We use a two-step procedure to interpolate the data in Table 1.
In the first step, the dependent
variables are
1/\sqrt(m) and
1/m, where
m = 1, ... 10, 1000000. The
independent variable is statistics corresponding to upper percentiles
0.25, 0.1, 0.05, 0.025, 0.01. The prediction values corresponding to actual number of samples
minus 1 are stored. Therefore there are 5 OLS regressions in this step and 5 prediction values.
In the second step, the dependent variables are 5 predictions and their squares, and the
independent variables are the p-values
{0.25,0.1,0.05,0.025,0.01}. The p-value corresponding
to the actual statistics
tm is predicted by the linear regression model
tm(\alpha)
= b0+b1/\sqrt(m)+b2/m.
The details of this step is not mentioned in the paper. The process of calculating p-value
when the statistics is not in the table is documented by only one sentence in right column
paragraph 3, p. 920: "Similarly, one could interpolate and even extrapolate p-value for the
observed Anderson-Darling statistic; see Section 7 for an example." The author suggests using
linear extrapolation.
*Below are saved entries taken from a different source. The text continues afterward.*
-- pv_equiv track=rewrite | github.com/FreddeFrallan/ImageCaption-DD2424 | Utils.py | cleanseOutputs
-- ===== SOURCE A (Python) =====
-- def cleanseOutputs(inferenceResults):
--     cleanSents = []
--     for sent in zip(*[r for r in inferenceResults]):
--         temp = ""
--         for w in sent:
--             if (w == "<end>"):
--                 break
--             temp += w + " "
--         cleanSents.append(temp.strip())
--     return cleanSents
-- ===== SOURCE B (Python) =====
-- def cleanseOutputs(inferenceResults):
--     cleanSents = []
--     for sent in zip(*inferenceResults):
--         cut = sent.index("<end>") if "<end>" in sent else len(sent)
--         cleanSents.append(" ".join(sent[:cut]).strip())
--     return cleanSents
-- ===== Notes on version B (the rewrite author's own statement) =====
-- stated objective: simpler
-- what changed: Each column's sentence is built by locating the first '<end>' index and doing one slice + ' '.join (plus a strip for edge whitespace, matching A), instead of A's word-by-word string accumulation with a break.
import Mathlib
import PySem

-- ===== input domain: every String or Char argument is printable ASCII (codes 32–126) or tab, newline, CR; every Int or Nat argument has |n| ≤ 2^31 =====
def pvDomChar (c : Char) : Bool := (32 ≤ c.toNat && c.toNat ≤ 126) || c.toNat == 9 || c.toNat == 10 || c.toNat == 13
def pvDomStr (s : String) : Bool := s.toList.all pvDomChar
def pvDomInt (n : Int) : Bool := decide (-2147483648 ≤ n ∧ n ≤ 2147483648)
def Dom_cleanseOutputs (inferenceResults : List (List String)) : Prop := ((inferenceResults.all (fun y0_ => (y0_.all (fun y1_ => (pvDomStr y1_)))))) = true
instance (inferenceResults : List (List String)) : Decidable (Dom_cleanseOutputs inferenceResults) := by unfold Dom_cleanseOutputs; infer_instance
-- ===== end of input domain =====

-- B replaces A's word-by-word string accumulation with break by finding the first '<end>' index
-- and doing one slice + join (objective: simpler); same return value on every input.

-- ===== PORT A =====
-- zip(*rows): hand port of Python's variadic zip over a list of lists (exact: stops at the
-- shortest row; zip of no iterables is empty); columns are the tuples, as List String.
def pyZipStar (ls : List (List String)) : List (List String) :=
  if _h : ls = [] then []
  else if _h2 : ls.any (·.isEmpty) then []
  else (ls.map (fun l => l.headD "")) :: pyZipStar (ls.map (·.tail))
termination_by (ls.headD []).length
decreasing_by
  cases ls with
  | nil => exact absurd rfl _h
  | cons l rest =>
      cases l with
      | nil => simp at _h2
      | cons c cs => simp

-- the inner 'for w in sent: if w == "<end>": break; temp += w + " "' loop
def aInner : List String → String → String
  | [], temp => temp
  | w :: ws, temp => if w == "<end>" then temp else aInner ws (temp ++ w ++ " ")

def cleanseOutputs (inferenceResults : List (List String)) : List String :=
  (pyZipStar inferenceResults).foldl
    (fun cleanSents sent => cleanSents ++ [PySem.Str.strip (aInner sent "")]) []

-- ===== PORT B =====
-- cut = sent.index("<end>") if "<end>" in sent else len(sent); " ".join(sent[:cut]).strip()
def bCol (sent : List String) : String :=
  PySem.Str.strip (PySem.Str.join " " (PySem.List.slice sent none (some
    (if sent.contains "<end>" then (((PySem.List.index? sent "<end>").getD 0 : Nat) : Int)
     else (sent.length : Int)))))

def cleanseOutputs_alt (inferenceResults : List (List String)) : List String :=
  (pyZipStar inferenceResults).foldl
    (fun cleanSents sent => cleanSents ++ [bCol sent]) []

-- ===== PRECONDITION & SPEC =====
def Spec_cleanseOutputs (inferenceResults : List (List String)) (out : List String) : Prop := out = cleanseOutputs_alt inferenceResults
instance (inferenceResults : List (List String)) (out : List String) : Decidable (Spec_cleanseOutputs inferenceResults out) := by unfold Spec_cleanseOutputs; infer_instance

-- ===== CLAIM (what is proved, stated in full; the proofs are below) =====
def Claim_equal_cleanseOutputs : Prop := ∀ (inferenceResults : List (List String)), Dom_cleanseOutputs inferenceResults → Spec_cleanseOutputs inferenceResults (cleanseOutputs inferenceResults)

-- ===== LEMMAS AND PROOFS =====

-- B's slice ends exactly where A's break fires: sent[:cut] is the longest "<end>"-free prefix
theorem slice_cut_eq_takeWhile (sent : List String) :
    PySem.List.slice sent none (some
      (if sent.contains "<end>" then (((PySem.List.index? sent "<end>").getD 0 : Nat) : Int)
       else (sent.length : Int)))
      = sent.takeWhile (fun w => !(w == "<end>")) := by
  by_cases hmem : "<end>" ∈ sent
  · have hc : sent.contains "<end>" = true := by simpa using hmem
    obtain ⟨k, hk⟩ : ∃ k, PySem.List.index? sent "<end>" = some k := by
      cases h : PySem.List.index? sent "<end>" with
      | none => exact absurd ((PySem.List.index?_eq_none_iff sent "<end>").mp h) (by simpa using hmem)
      | some k => exact ⟨k, rfl⟩
    obtain ⟨pre, suf, hsent, hlen, hpre⟩ := (PySem.List.index?_eq_some_iff sent "<end>" k).mp hk
    rw [if_pos hc, hk]
    simp only [Option.getD_some]
    rw [PySem.List.slice_to _ (by positivity), Int.toNat_natCast, hsent, ← hlen]
    rw [List.take_left, List.takeWhile_append]
    have hall : pre.takeWhile (fun w => !(w == "<end>")) = pre := by
      apply List.takeWhile_eq_self_iff.mpr
      intro x hx
      simp only [Bool.not_eq_eq_eq_not, Bool.not_true, beq_eq_false_iff_ne, ne_eq]
      rintro rfl; exact hpre hx
    rw [hall]
    simp
  · have hc : sent.contains "<end>" = false := by simpa using hmem
    rw [if_neg (by simpa using hmem)]
    rw [PySem.List.slice_to _ (by positivity), Int.toNat_natCast, List.take_length]
    symm
    apply List.takeWhile_eq_self_iff.mpr
    intro x hx
    simp only [Bool.not_eq_eq_eq_not, Bool.not_true, beq_eq_false_iff_ne, ne_eq]
    rintro rfl; exact hmem hx

-- A's inner loop is a fold over that same prefix
theorem aInner_eq_foldl (sent : List String) (temp : String) :
    aInner sent temp
      = (sent.takeWhile (fun w => !(w == "<end>"))).foldl (fun a w => a ++ w ++ " ") temp := by
  induction sent generalizing temp with
  | nil => rfl
  | cons w ws ih =>
      by_cases h : w = "<end>"
      · subst h; simp [aInner, List.takeWhile]
      · have hb : (w == "<end>") = false := by simpa using h
        simp [aInner, List.takeWhile, hb, ih]

-- character-level image of A's accumulation
theorem foldl_toList (ws : List String) (t : String) :
    (ws.foldl (fun a w => a ++ w ++ " ") t).toList
      = ws.foldl (fun a w => a ++ w.toList ++ [' ']) t.toList := by
  induction ws generalizing t with
  | nil => rfl
  | cons w rest ih =>
      simp only [List.foldl_cons, ih]
      congr 1
      simp [String.toList_append]

theorem foldl_chars_eq (ws : List String) (t : List Char) :
    ws.foldl (fun a w => a ++ w.toList ++ [' ']) t
      = t ++ (ws.map (fun w => w.toList ++ [' '])).flatten := by
  induction ws generalizing t with
  | nil => simp
  | cons w rest ih =>
      simp only [List.foldl_cons, List.map_cons, List.flatten_cons]
      rw [ih]
      simp

theorem flatten_eq_join_space (ws : List String) (h : ws ≠ []) :
    (ws.map (fun w => w.toList ++ [' '])).flatten
      = PySem.Chars.join [' '] (ws.map String.toList) ++ [' '] := by
  induction ws with
  | nil => exact absurd rfl h
  | cons w rest ih =>
      cases rest with
      | nil => simp [PySem.Chars.join, List.intercalate]
      | cons d rest' =>
          simp only [List.map_cons]
          rw [PySem.Chars.join_cons_cons]
          have := ih (by simp)
          simp only [List.map_cons, List.flatten_cons] at this ⊢
          rw [this]
          simp

theorem rstrip_append_space (cs : List Char) :
    PySem.Chars.rstrip (cs ++ [' ']) = PySem.Chars.rstrip cs := by
  unfold PySem.Chars.rstrip
  rw [List.reverse_append]
  simp [show PySem.Chars.isspace ' ' = true from rfl]

theorem strip_append_space (cs : List Char) :
    PySem.Chars.strip (cs ++ [' ']) = PySem.Chars.strip cs := by
  unfold PySem.Chars.strip PySem.Chars.lstrip
  rw [List.dropWhile_append]
  split_ifs with h
  · have h' : List.dropWhile PySem.Chars.isspace cs = [] := by
      simpa [List.isEmpty_iff] using h
    rw [h']
    simp [show PySem.Chars.isspace ' ' = true from rfl]
  · exact rstrip_append_space _

-- the per-column equality
theorem col_eq (sent : List String) : PySem.Str.strip (aInner sent "") = bCol sent := by
  unfold bCol
  rw [slice_cut_eq_takeWhile, aInner_eq_foldl]
  unfold PySem.Str.strip
  congr 1
  rw [foldl_toList, PySem.Str.toList_join, foldl_chars_eq]
  cases h : sent.takeWhile (fun w => !(w == "<end>")) with
  | nil => simp [PySem.Chars.join, List.intercalate]
  | cons w rest =>
      rw [flatten_eq_join_space _ (by simp)]
      have ht : ("" : String).toList = [] := rfl
      rw [ht, List.nil_append, strip_append_space]
      rfl

-- ===== VERDICT (by name: the statement is the Claim_ definition above) =====
theorem cleanseOutputs_spec : Claim_equal_cleanseOutputs := by
  intro xs _
  show cleanseOutputs xs = cleanseOutputs_alt xs
  unfold cleanseOutputs cleanseOutputs_alt
  rw [PySem.List.foldl_append_singleton_eq_map, PySem.List.foldl_append_singleton_eq_map]
  simp only [List.nil_append]
  exact List.map_congr_left (fun sent _ => col_eq sent)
We use the second order extrapolation for two reasons:
1) By regressing the p-values against the statistics in Table 1. We found that the
coefficient of the second order term is significant in most cases and the R square value is
higher than the regression which only include the first order term. This indicates by
including the second order term, the extrapolation is more accurate. Take m=1 as an example:
the p-value of the second order coefficient is 0.03352. The corresponding R square 0.9994.
On the other hand the R square of regression which only includes the first order term is 0.9939.
2) The R program includes also the second order term.